He took a few steps, and it made him sadder to realize that, no matter how carefully he struggled to maintain his balance, he still wobbled. So he was back to this--he could feel the alcohol beading through his flesh, simmering in his brain, dissolving the jagged edges of his thoughts. The door hissed shut on the television drone, snuffing the throb, and snow swirled. Through the flurry, he glimpsed Tully's raw face, cigarette smoke unwreathing in the air with his words. Then he swayed alone, realizing that Tully must have said 'good night,' and he minded suddenly, because it seemed he'd meant to say something important (though he couldn't recall precisely what) and there might not be time later.
Snow fell with a sudden hush.
The door fought him, and he staggered back into the damp-smelling tavern. As he groped to the table, the tobacco stench closed on his throat. Looking at no one, he struggled into his coat--gave up on the zipper--and threw down some money, having no idea how much, before stumbling back out to the welcoming snow.
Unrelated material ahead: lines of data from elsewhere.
-- pv_equiv track=rewrite | github.com/jeremygould94/projects | customer_feedback_review1.py | clause_list
-- ===== SOURCE A (Python) =====
-- def clause_list(sentence):
--     split_sentence = sentence.lower()
--     # Replace duplicates of ! and ? and change ?! into ?
--     while split_sentence.find("!!") != -1:
--         split_sentence = split_sentence.replace("!!", "!")
--     while split_sentence.find("??") != -1:
--         split_sentence = split_sentence.replace("??", "?")
--     while split_sentence.find("!?") != -1:
--         split_sentence = split_sentence.replace("!?", "?")
--     while split_sentence.find("?!") != -1:
--         split_sentence = split_sentence.replace("?!", "?")
--     # Initialize clauses list and define possible splits
--     clauses = []
--     splits = ["however",
--               "but",
--               "and",
--               ".",
--               ",",
--               ";",
--               "?",
--               "!",
--               "except"]
--     # add a space before punctuation, so we can separate easily with split method
--     split_sentence = split_sentence.replace(".", " .")
--     split_sentence = split_sentence.replace(",", " ,")
--     split_sentence = split_sentence.replace(";", " ;")
--     split_sentence = split_sentence.replace("?", " ?")
--     split_sentence = split_sentence.replace("!", " !")
--     # while sentence contains split words, loop until sections are all entered into list separately
--     # separate sentence into words and get indexes of anything in the "splits" list
--     # we then cut around these indexes, dropping the "split" item, and then reform the sentence into sections
--     split_sentence_list = split_sentence.split()
--     splits_pos = []
--     for idx, word in enumerate(split_sentence_list):
--         for split in splits:
--             if word.find(split) != -1:
--                 splits_pos.append(idx)
--     if splits_pos:
--         list_of_splits = []
--         split_start = 0
--         while splits_pos:
--             split_to_add = split_sentence_list[split_start:splits_pos[0]]
--             if split_to_add:
--                 list_of_splits.append(split_to_add)
--             split_start = splits_pos[0] + 1
--             splits_pos.pop(0)
--         for word_list in list_of_splits:
--             section_to_add = " ".join(word_list)
--             clauses.append(section_to_add)
--     else:
--         clauses.append(split_sentence)
--
--     return clauses
-- ===== SOURCE B (Python) =====
-- SPLITS = ["however", "but", "and", ".", ",", ";", "?", "!", "except"]
--
--
-- def _preprocess(sentence):
--     s = sentence.lower()
--     while s.find("!!") != -1:
--         s = s.replace("!!", "!")
--     while s.find("??") != -1:
--         s = s.replace("??", "?")
--     while s.find("!?") != -1:
--         s = s.replace("!?", "?")
--     while s.find("?!") != -1:
--         s = s.replace("?!", "?")
--     s = s.replace(".", " .")
--     s = s.replace(",", " ,")
--     s = s.replace(";", " ;")
--     s = s.replace("?", " ?")
--     s = s.replace("!", " !")
--     return s
--
--
-- def clause_list(sentence):
--     s = _preprocess(sentence)
--     clauses = []
--     buf = []
--     found = False
--     for word in s.split():
--         if any(word.find(m) != -1 for m in SPLITS):
--             found = True
--             if buf:
--                 clauses.append(" ".join(buf))
--             buf = []
--         else:
--             buf.append(word)
--     return clauses if found else [s]
-- ===== Notes on version B (the rewrite author's own statement) =====
-- stated objective: simpler
-- what changed: A's two-phase core (collect all marker word indices into splits_pos, then repeatedly slice the word list around them) is replaced by a single streaming pass over the words with a buffer and a found flag, flushing the buffer at each marker; preprocessing (lowercasing, punctuation collapsing and padding) is kept verbatim.
import Mathlib
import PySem

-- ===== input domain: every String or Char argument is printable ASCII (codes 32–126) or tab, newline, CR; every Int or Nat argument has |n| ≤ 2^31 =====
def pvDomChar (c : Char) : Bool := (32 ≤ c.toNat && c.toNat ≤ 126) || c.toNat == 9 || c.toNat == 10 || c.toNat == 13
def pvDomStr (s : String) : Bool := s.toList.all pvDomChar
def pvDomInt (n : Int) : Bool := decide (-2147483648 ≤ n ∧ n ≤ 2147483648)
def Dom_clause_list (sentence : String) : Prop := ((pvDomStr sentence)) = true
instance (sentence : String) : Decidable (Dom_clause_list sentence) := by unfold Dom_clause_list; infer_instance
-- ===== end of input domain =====

-- B replaces A's two-phase core (collect marker indices, then slice around them) by a single
-- streaming pass with a buffer and a found flag; objective: simpler, same behaviour (including
-- A's dropped trailing segment and the padded-string fallback when no marker occurs).

-- the split-marker list shared by both Pythons
def pySplits : List String := ["however", "but", "and", ".", ",", ";", "?", "!", "except"]

-- repeated `while s.find(pat) != -1: s = s.replace(pat, rep)`; each iteration strictly shrinks
-- the string, so fuel = len(s)+1 never runs out (used by both ports, as in both Pythons)
def whileReplace (pat rep : String) : Nat → String → String
  | 0, s => s
  | fuel + 1, s =>
      if PySem.Str.find s pat ≠ -1 then whileReplace pat rep fuel (PySem.Str.replace s pat rep)
      else s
Naked trees glistened with ice, and white patches already gathered in the crooks of twisted limbs. Where was the car? He'd scarcely gone a block before the cold settled on him and the pleasant dizziness jelled into a damp blockage in his head. He'd thought it was right here. What was he doing on this street? His neck ached from keeping his shoulders hunched, and he realized he'd walked in the wrong direction. 'Great,' he muttered. As he started back, the sweat that slicked his chest made the wind feel even more cutting.
It flurried thickly now, and he could barely see to the end of the block. The sidewalk turned velvety, and the chill razored his forehead. Frozen branches rattled like wind chimes, and he drew his breath carefully, nurturing the ache in his chest.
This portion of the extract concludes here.